Lara Logan, chief foreign correspondent for CBS News, recently described the Obama administration’s declaration of victory in the war on terror a "major lie."
4. Obama doesn’t want to raise taxes on families and small businesses earning less than $1 million a year.
"The middle class will pay less and people making a million dollars or more will begin to contribute slightly more," Biden said of President Obama’s tax plan.
"We can't afford $800 billion going to people who [are] making a minimum of $1 million," he added.
President Obama has often stated his desire to raise taxes on all individuals and small businesses earning at least $200,000 a year, a proposal he included in his most recent budget resolution. Doing so is estimated to raise about $800 billion in new revenue over the next decade.
"Biden appeared to have moved the goal posts," wrote Glenn Kessler, the Washington Post’s in-house fact-checker.
Raising tax rates on incomes above $1 million only, which some Democrats have proposed, would raise just $463 billion, or about half the figure Biden cited.
White House press secretary Jay Carney on Friday was forced to disavow Biden’s inaccurate portrayal of the president’s tax plan.
5. Syria is five times the size of Libya
"[Syria] is a different country, it is five times as large [as Libya] geographically," Biden said.
This claim is literally false.
Libya is 9.5 times larger than Syria geographically.
6. Obama has ordered all American troops out of Afghanistan by 2014
"We are leaving [Afghanistan] in 2014. Period," Biden said Thursday.
However, the administration has discussed maintaining an "enduring presence"—in the words of Defense Secretary Leon Panetta—in Afghanistan beyond 2104. That would likely consist of somewhere between 10,000 to 15,000 military advisers and special forces troops, contingent on an agreement with the government of Afghanistan.
7.The federal government is not forcing Catholic institutions to cover contraception
"With regard to the assault on the Catholic church, let me make it absolutely clear, no religious institution, Catholic or otherwise, including Catholic Social Services, Georgetown Hospital, Mercy Hospital, any hospital, none has to either refer contraception, none has to pay for contraception, none has to be a vehicle to get contraception in any insurance policy they provide. That is a fact," Biden said.
Yet 35 lawsuits against the HHS mandate, which forces insurance companies to cover contraception for free, are pending right now, including many from Catholic universities. The Becket Fund pointed out this fact in an email this morning objecting to the Vice President’s comments.
After an initial uproar against the Health and Human Services mandate requiring institutions to pay for insurance coverage of contraception, the Obama administration announced that "the cost would be shifted to health insurance companies," reported the New York Times.

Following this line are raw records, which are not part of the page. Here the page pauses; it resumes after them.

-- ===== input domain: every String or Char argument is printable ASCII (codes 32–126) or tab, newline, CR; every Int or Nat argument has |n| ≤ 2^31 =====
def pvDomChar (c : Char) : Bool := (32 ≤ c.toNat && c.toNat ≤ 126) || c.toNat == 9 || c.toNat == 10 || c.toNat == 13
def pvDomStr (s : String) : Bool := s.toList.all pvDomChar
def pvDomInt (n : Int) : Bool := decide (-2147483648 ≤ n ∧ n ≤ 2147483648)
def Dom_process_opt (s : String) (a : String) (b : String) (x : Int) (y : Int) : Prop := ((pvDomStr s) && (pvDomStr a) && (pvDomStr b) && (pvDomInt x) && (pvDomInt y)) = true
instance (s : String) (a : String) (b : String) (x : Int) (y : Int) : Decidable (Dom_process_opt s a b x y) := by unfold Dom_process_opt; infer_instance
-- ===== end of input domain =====

-- B replaces A's counter loop (over s with an appended sentinel "c") by the classic two-pass
-- stack matching over s alone; alternative structure, not claimed faster.

-- ===== PORT A =====
-- one iteration of A's loop body, statement for statement (Python's `c == a`
-- compares the 1-character string to a)
def pvAStep (a b : String) (x y : Int) (st : Int × Int × Int) (c : Char) : Int × Int × Int :=
  let c1 : Int := st.1
  let c2 : Int := st.2.1
  let ans : Int := st.2.2
  let cs : String := String.ofList [c]
  if cs = a then
    let c1 : Int := c1 + 1
    (c1, c2, ans)
  else if cs = b then
    if c1 = 0 then
      let c2 : Int := c2 + 1
      (c1, c2, ans)
    else
      let ans : Int := ans + x
      let c1 : Int := c1 - 1
      (c1, c2, ans)
  else
    let ans : Int := ans + y * (min c1 c2)
    let c1 : Int := 0
    let c2 : Int := 0
    (c1, c2, ans)

def process_opt (s : String) (a : String) (b : String) (x : Int) (y : Int) : Int :=
  let c1 : Int := 0
  let c2 : Int := 0
  let ans : Int := 0
  let s : String := s ++ "c"
  let st : Int × Int × Int := s.toList.foldl (pvAStep a b x y) (c1, c2, ans)
  let ans : Int := st.2.2
  ans
-- pv_equiv track=rewrite | github.com/junyeong-nero/ps | programmers/simulation/행렬과연산.py | solution
-- ===== SOURCE A (Python) =====
-- from collections import deque
--
-- def solution(rc, operations):
--     n, m = len(rc), len(rc[0])
--
--     L = deque(row[0] for row in rc)
--     R = deque(row[-1] for row in rc)
--     M = deque(deque(row[1:-1]) for row in rc)  # m==2면 각 행이 빈 deque
--
--     def shift_row():
--         L.appendleft(L.pop())
--         R.appendleft(R.pop())
--         M.appendleft(M.pop())
--
--     def rotate():
--         if m == 2:
--             # O(1) perimeter rotate for 2 columns
--             x = L.popleft()
--             R.appendleft(x)
--             y = R.pop()
--             L.append(y)
--             return
--
--         # m >= 3 : O(1)
--         M[0].appendleft(L.popleft())
--         R.appendleft(M[0].pop())
--         M[-1].append(R.pop())
--         L.append(M[-1].popleft())
--
--     for op in operations:
--         if op == "ShiftRow":
--             shift_row()
--         else:
--             rotate()
--
--     return [[L[i]] + list(M[i]) + [R[i]] for i in range(n)]
-- ===== SOURCE B (Python) =====
-- def solution(rc, operations):
--     mat = [list(row) for row in rc]
--     for op in operations:
--         if op == "ShiftRow":
--             mat = [mat[-1]] + mat[:-1]
--         else:
--             mat = _rotate(mat)
--     return mat
--
--
-- def _rotate(mat):
--     # clockwise perimeter rotation, rebuilt row by row from the old matrix
--     n = len(mat)
--     top = [mat[1][0]] + mat[0][:-1]
--     bottom = mat[-1][1:] + [mat[-2][-1]]
--     mids = [[mat[i + 1][0]] + mat[i][1:-1] + [mat[i - 1][-1]]
--             for i in range(1, n - 1)]
--     return [top] + mids + [bottom]
-- ===== Notes on version B (the rewrite author's own statement) =====
-- stated objective: simpler
-- what changed: B keeps the matrix as whole rows and rebuilds the rotated border row-by-row from the old matrix on each Rotate (ShiftRow moves the last row to the front), instead of A's three persistent first-column/middle/last-column deques with O(1) pointer surgery per operation and a final reassembly.
-- outside the precondition, e.g. on solution([[1, 2, 3]], ['Rotate']): A returns [[1, 3, 2]], B raises IndexError; on solution([[1], [2], [3]], ['Rotate']): A returns [[2, 1], [3, 1], [3, 2]], B returns [[2], [3, 1], [2]]; on solution([[1, 2], [3, 4, 5]], ['Rotate']): A returns [[3, 1], [5, 4, 2]], B returns [[3, 1], [4, 5, 2]]
import Mathlib
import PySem

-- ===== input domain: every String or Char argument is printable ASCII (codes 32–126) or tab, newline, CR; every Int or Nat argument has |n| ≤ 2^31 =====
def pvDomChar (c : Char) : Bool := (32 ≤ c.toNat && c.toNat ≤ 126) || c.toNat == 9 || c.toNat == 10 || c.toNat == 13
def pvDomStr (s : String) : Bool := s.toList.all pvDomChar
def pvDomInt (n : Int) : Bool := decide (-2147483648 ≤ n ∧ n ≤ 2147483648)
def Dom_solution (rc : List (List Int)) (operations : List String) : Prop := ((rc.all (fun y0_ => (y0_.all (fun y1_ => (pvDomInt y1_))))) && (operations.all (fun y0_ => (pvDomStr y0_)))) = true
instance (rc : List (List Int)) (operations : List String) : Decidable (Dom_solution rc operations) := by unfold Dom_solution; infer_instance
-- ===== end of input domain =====

-- B is a plainer rewrite: it keeps the matrix as whole rows and rebuilds them on each
-- Rotate, instead of A's three persistent L/M/R deques; return-value equivalence only
-- (neither version mutates its arguments observably).

-- ===== PORT A =====
-- deque.appendleft(deque.pop()) on each of L, M, R
def pyShiftAll (L : List Int) (M : List (List Int)) (R : List Int) :
    List Int × List (List Int) × List Int :=
  (L.getLastD 0 :: L.dropLast, M.getLastD [] :: M.dropLast, R.getLastD 0 :: R.dropLast)

-- rotate() for m == 2
def pyRotate2 (L : List Int) (M : List (List Int)) (R : List Int) :
    List Int × List (List Int) × List Int :=
  let x := L.headD 0            -- x = L.popleft()
  let L1 := L.tail
  let R1 := x :: R              -- R.appendleft(x)
  let y := R1.getLastD 0        -- y = R.pop()
  let R2 := R1.dropLast
  (L1 ++ [y], M, R2)            -- L.append(y)

-- rotate() for m >= 3
def pyRotate3 (L : List Int) (M : List (List Int)) (R : List Int) :
    List Int × List (List Int) × List Int :=
  let M0 := L.headD 0 :: M.headD []     -- M[0].appendleft(L.popleft())
  let L1 := L.tail
  let R1 := M0.getLastD 0 :: R          -- R.appendleft(M[0].pop())
  let M1 := M0.dropLast :: M.tail
  let Ml := M1.getLastD [] ++ [R1.getLastD 0]  -- M[-1].append(R.pop())
  let R2 := R1.dropLast
  let M2 := M1.dropLast ++ [Ml]
  let L2 := L1 ++ [Ml.headD 0]          -- L.append(M[-1].popleft())
  let M3 := M2.dropLast ++ [Ml.tail]
  (L2, M3, R2)

def pyStepA (m : Nat) (s : List Int × List (List Int) × List Int) (op : String) :
    List Int × List (List Int) × List Int :=
  if op = "ShiftRow" then pyShiftAll s.1 s.2.1 s.2.2
  else if m = 2 then pyRotate2 s.1 s.2.1 s.2.2
  else pyRotate3 s.1 s.2.1 s.2.2

def solution (rc : List (List Int)) (operations : List String) : List (List Int) :=
  let n := rc.length
  let m := (rc.headD []).length
  let L := rc.map (fun row => row.headD 0)        -- row[0]
  let R := rc.map (fun row => row.getLastD 0)     -- row[-1]
  let M := rc.map (fun row => row.tail.dropLast)  -- row[1:-1]
  let fin := operations.foldl (pyStepA m) (L, M, R)
  (List.range n).map (fun i => fin.1.getD i 0 :: (fin.2.1.getD i [] ++ [fin.2.2.getD i 0]))

-- ===== PORT B =====
-- _rotate: clockwise perimeter rotation rebuilt row by row from the old matrix
def rotByRows (mat : List (List Int)) : List (List Int) :=
  let n := mat.length
  let top := (mat.getD 1 []).headD 0 :: (mat.headD []).dropLast
  let bottom := (mat.getLastD []).tail ++ [(mat.getD (n - 2) []).getLastD 0]
  let mids := (List.range' 1 (n - 2)).map (fun i =>
    (mat.getD (i + 1) []).headD 0 ::
      ((mat.getD i []).tail.dropLast ++ [(mat.getD (i - 1) []).getLastD 0]))
  top :: (mids ++ [bottom])

def pyStepB (mat : List (List Int)) (op : String) : List (List Int) :=
  if op = "ShiftRow" then mat.getLastD [] :: mat.dropLast else rotByRows mat

def solution_alt (rc : List (List Int)) (operations : List String) : List (List Int) :=
  operations.foldl pyStepB rc

-- ===== PRECONDITION & SPEC =====
-- Pre_ admits the problem's natural domain: a rectangular matrix with at least 2 rows and
-- 2 columns; when the operations perform no rotation, any nonempty matrix whose rows all
-- have at least 2 entries is admitted as well. Excluded inputs on which A still returns a
-- value: rotations of single-row, width-1 or ragged matrices, where A's first/middle/last
-- column decomposition yields accidental values no one would specify (B raises on the
-- single-row case).
def Pre_solution (rc : List (List Int)) (operations : List String) : Prop :=
  rc ≠ [] ∧ (∀ r ∈ rc, 2 ≤ r.length) ∧
    ((2 ≤ rc.length ∧ ∀ r ∈ rc, r.length = (rc.headD []).length) ∨
      (∀ op ∈ operations, op = "ShiftRow"))
instance (rc : List (List Int)) (operations : List String) : Decidable (Pre_solution rc operations) := by unfold Pre_solution; infer_instance

def pvWitness_solution : List (List Int) × List String :=
  ([[1, 2], [3, 4]], ["ShiftRow", "Rotate"])

def Spec_solution (rc : List (List Int)) (operations : List String) (out : List (List Int)) : Prop := out = solution_alt rc operations
instance (rc : List (List Int)) (operations : List String) (out : List (List Int)) : Decidable (Spec_solution rc operations out) := by unfold Spec_solution; infer_instance

-- ===== CLAIM (what is proved, stated in full; the proofs are below) =====
def Claim_equal_solution : Prop := ∀ (rc : List (List Int)) (operations : List String), Dom_solution rc operations → Pre_solution rc operations → Spec_solution rc operations (solution rc operations)

-- ===== LEMMAS AND PROOFS =====

def rowHd (r : List Int) : Int := r.headD 0
def rowLst (r : List Int) : Int := r.getLastD 0
def rowMid (r : List Int) : List Int := r.tail.dropLast

def Shape (m : Nat) (mat : List (List Int)) : Prop :=
  2 ≤ mat.length ∧ ∀ r ∈ mat, r.length = m

-- small rewriting helpers for cons/append normal forms
theorem getLastD_concat' {alpha : Type} (l : List alpha) (z d : alpha) :
    (l ++ [z]).getLastD d = z := by
  rw [List.getLastD_eq_getLast?, List.getLast?_concat]; rfl

theorem getLastD_cons' {alpha : Type} (x : alpha) (l : List alpha) (d : alpha) :
    (x :: l).getLastD d = l.getLastD x := by
  cases l with
  | nil => rfl
  | cons a t => rfl

theorem getLastD_cc {alpha : Type} (x : alpha) (l : List alpha) (z d : alpha) :
    (x :: (l ++ [z])).getLastD d = z := by
  rw [getLastD_cons', getLastD_concat']

theorem dropLast_cc {alpha : Type} (x : alpha) (l : List alpha) (z : alpha) :
    (x :: (l ++ [z])).dropLast = x :: l := by
  rw [← List.cons_append, List.dropLast_concat]

theorem dropLast_ccc {alpha : Type} (x y : alpha) (l : List alpha) (z : alpha) :
    (x :: y :: (l ++ [z])).dropLast = x :: y :: l := by
  rw [← List.cons_append, ← List.cons_append, List.dropLast_concat]

theorem headD_append_ne {alpha : Type} {l : List alpha} (h : l ≠ []) (t : List alpha) (d : alpha) :
    (l ++ t).headD d = l.headD d := by
  cases l with
  | nil => exact absurd rfl h
  | cons a u => rfl

theorem tail_dropLast_concat {alpha : Type} (l : List alpha) (x : alpha) :
    (l ++ [x]).tail.dropLast = l.tail := by
  cases l with
  | nil => rfl
  | cons a u => simp [List.dropLast_concat]

theorem getD_mid' {alpha : Type} (x : alpha) (l : List alpha) (y d : alpha) (j : Nat)
    (h : j < l.length) : (x :: (l ++ [y])).getD (j + 1) d = l[j] := by
  rw [List.getD_cons_succ, List.getD_eq_getElem _ _ (by simp <;> omega),
    List.getElem_append_left h]

theorem getD_last' {alpha : Type} (x : alpha) (l : List alpha) (y d : alpha) :
    (x :: (l ++ [y])).getD (l.length + 1) d = y := by
  rw [List.getD_cons_succ, List.getD_eq_getElem _ _ (by simp),
    List.getElem_append_right (by omega)]
  simp

theorem two_le_decomp {alpha : Type} {l : List alpha} (h : 2 ≤ l.length) :
    ∃ a t b, l = a :: (t ++ [b]) := by
  match l, h with
  | a :: b :: t, _ =>
    obtain ⟨l', c, e⟩ := (List.eq_nil_or_concat' (b :: t)).resolve_left (by simp)
    exact ⟨a, l', c, by rw [e]⟩

theorem row_recomp {r : List Int} (h : 2 ≤ r.length) :
    rowHd r :: (rowMid r ++ [rowLst r]) = r := by
  obtain ⟨a, t, b, rfl⟩ := two_le_decomp h
  simp only [rowHd, rowMid, rowLst, List.headD_cons, List.tail_cons, List.dropLast_concat,
    getLastD_cc]

-- closed forms of a once-rotated matrix, rows decomposed as first :: (middle ++ [last])
def hdF (b : Int) (bs : List Int) (b' : Int) (body : List (List Int)) : List Int :=
  body.map rowHd ++ [b, (bs ++ [b']).headD 0]
def midF (a : Int) (as : List Int) (bs : List Int) (b' : Int) (body : List (List Int)) :
    List (List Int) :=
  (a :: as).dropLast :: (body.map rowMid ++ [(bs ++ [b']).tail])
def lstF (a a' : Int) (as : List Int) (body : List (List Int)) : List Int :=
  as.getLastD a :: a' :: body.map rowLst

theorem rotA3_form (a a' b b' : Int) (as bs : List Int) (body : List (List Int)) :
    pyRotate3 (((a :: (as ++ [a'])) :: (body ++ [b :: (bs ++ [b'])])).map rowHd)
              (((a :: (as ++ [a'])) :: (body ++ [b :: (bs ++ [b'])])).map rowMid)
              (((a :: (as ++ [a'])) :: (body ++ [b :: (bs ++ [b'])])).map rowLst)
      = (hdF b bs b' body, midF a as bs b' body, lstF a a' as body) := by
  simp only [pyRotate3, hdF, midF, lstF, List.map_cons, List.map_append, rowHd, rowMid, rowLst,
    List.headD_cons, List.tail_cons, List.dropLast_concat, getLastD_cc, getLastD_cons',
    getLastD_concat', dropLast_cc, dropLast_ccc, List.cons_append, List.nil_append,
    List.map_nil]
  simp [Prod.ext_iff, getLastD_concat', dropLast_ccc, getLastD_cons']
-- pv_equiv track=rewrite | github.com/arpe-io/fasttransfer-mcp | src/fasttransfer.py | mask_password
-- ===== SOURCE A (Python) =====
-- from typing import Dict, List, Optional, Tuple
--
-- def mask_password(command: List[str]) -> List[str]:
--     """
--     Create a copy of command with passwords masked.
--
--     Args:
--         command: Command list to mask
--
--     Returns:
--         Command list with passwords replaced by '******'
--     """
--     masked = []
--     mask_next = False
--
--     for part in command:
--         if mask_next:
--             masked.append("******")
--             mask_next = False
--         else:
--             if part in ["--sourcepassword", "--targetpassword", "-x", "-X"]:
--                 mask_next = True
--             masked.append(part)
--
--     return masked
-- ===== SOURCE B (Python) =====
-- def mask_password(command):
--     masked = []
--     i = 0
--     n = len(command)
--     while i < n:
--         part = command[i]
--         masked.append(part)
--         if part in ("--sourcepassword", "--targetpassword", "-x", "-X") and i + 1 < n:
--             masked.append("******")
--             i += 2
--         else:
--             i += 1
--     return masked
-- ===== Notes on version B (the rewrite author's own statement) =====
-- stated objective: alternative
-- what changed: Replaces the boolean mask_next state flag with an index-driven while loop that consumes a flag and its password value together in one step.
import Mathlib
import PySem

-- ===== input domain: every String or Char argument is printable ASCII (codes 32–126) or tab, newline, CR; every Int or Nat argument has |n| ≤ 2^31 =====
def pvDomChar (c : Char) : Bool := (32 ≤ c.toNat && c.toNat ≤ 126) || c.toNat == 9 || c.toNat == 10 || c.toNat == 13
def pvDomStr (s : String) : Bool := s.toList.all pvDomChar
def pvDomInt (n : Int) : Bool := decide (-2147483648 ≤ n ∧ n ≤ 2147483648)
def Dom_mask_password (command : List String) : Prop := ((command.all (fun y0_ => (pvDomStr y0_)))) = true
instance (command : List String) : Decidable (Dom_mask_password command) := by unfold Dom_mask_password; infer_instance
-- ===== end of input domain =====

-- B replaces A's boolean mask_next flag with an index-style loop that consumes a
-- flag together with its following password value in one step (alternative decomposition).


-- ===== PORT A =====
-- A's loop body: state (masked, mask_next), exactly the two branches of the Python for-loop
def maskStepA (st : List String × Bool) (part : String) : List String × Bool :=
  if st.2 then (st.1 ++ ["******"], false)
  else (st.1 ++ [part],
        decide (part ∈ ["--sourcepassword", "--targetpassword", "-x", "-X"]))

-- for-loop over parts with accumulator (masked, mask_next), transliterated as foldl
def mask_password (command : List String) : List String :=
  (command.foldl maskStepA ([], false)).1

-- ===== PORT B =====
-- Source B's while loop consumes one token, or a flag plus its value, per step;
-- transcribed as structural recursion consuming one or two list elements.
def mask_password_alt (command : List String) : List String :=
  match command with
  | [] => []
  | part :: rest =>
    if part ∈ ["--sourcepassword", "--targetpassword", "-x", "-X"] then
      match rest with
      | [] => [part]
      | _ :: rest' => part :: "******" :: mask_password_alt rest'
    else part :: mask_password_alt rest

-- ===== PRECONDITION & SPEC =====
def Spec_mask_password (command : List String) (out : List String) : Prop := out = mask_password_alt command
instance (command : List String) (out : List String) : Decidable (Spec_mask_password command out) := by unfold Spec_mask_password; infer_instance

-- ===== CLAIM (what is proved, stated in full; the proofs are below) =====
def Claim_equal_mask_password : Prop := ∀ (command : List String), Dom_mask_password command → Spec_mask_password command (mask_password command)

-- ===== LEMMAS AND PROOFS =====

-- A's loop body as direct recursion on the remaining list and the flag state
def maskAux : List String → Bool → List String
  | [], _ => []
  | _ :: r, true => "******" :: maskAux r false
  | x :: r, false =>
      x :: maskAux r (decide (x ∈ ["--sourcepassword", "--targetpassword", "-x", "-X"]))

theorem foldl_eq_maskAux (l : List String) (acc : List String) (b : Bool) :
    (l.foldl maskStepA (acc, b)).1 = acc ++ maskAux l b := by
  induction l generalizing acc b with
  | nil => simp [maskAux]
  | cons x r ih =>
    cases b with
    | true => simp [List.foldl_cons, maskStepA, maskAux, ih]
    | false => simp [List.foldl_cons, maskStepA, maskAux, ih]

theorem maskAux_eq_alt : ∀ n l, l.length ≤ n → maskAux l false = mask_password_alt l := by
  intro n
  induction n with
  | zero =>
    intro l h
    cases l with
    | nil => rfl
    | cons x r => simp at h
  | succ n ih =>
    intro l h
    cases l with
    | nil => rfl
    | cons x r =>
      by_cases hx : x ∈ ["--sourcepassword", "--targetpassword", "-x", "-X"]
      · cases r with
        | nil => simp [maskAux, mask_password_alt, hx]
        | cons y r' =>
          have hr : maskAux r' false = mask_password_alt r' := by
            apply ih; simp at h ⊢; omega
          simp [maskAux, mask_password_alt, hx, hr]
      · have hr : maskAux r false = mask_password_alt r := by
          apply ih; simp at h ⊢; omega
        conv_rhs => rw [mask_password_alt.eq_def]
        simp [maskAux, hx, hr]

-- ===== VERDICT (by name: the statement is the Claim_ definition above) =====
theorem mask_password_spec : Claim_equal_mask_password := by
  intro command _
  unfold Spec_mask_password mask_password
  rw [foldl_eq_maskAux, maskAux_eq_alt command.length command le_rfl]
  simp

However, this concession has not placated religious groups, who argue that the rule violates the first amendment’s guarantee of religious freedom.
8. Biden voted against the Iraq and Afghanistan wars
The vice president said economic crisis of 2008 happened in part because of Paul Ryan "voting to put two wars on a credit card."
"I was there, I voted against them," Biden continued. "I said, no, we can’t afford that."
Then-Sen. Biden voted for the Afghanistan resolution on Sept. 14, 2001, authorizing "the use of United States Armed Forces against those responsible for the recent attacks launched against the United States."
And on Oct. 11, 2002, Biden voted for a resolution authorizing unilateral military action in Iraq.
Biden did, however, vote against the First Gulf War to repel the Iraqi invasion of Kuwait, arguing that the U.S. had no "vital interests" in the region.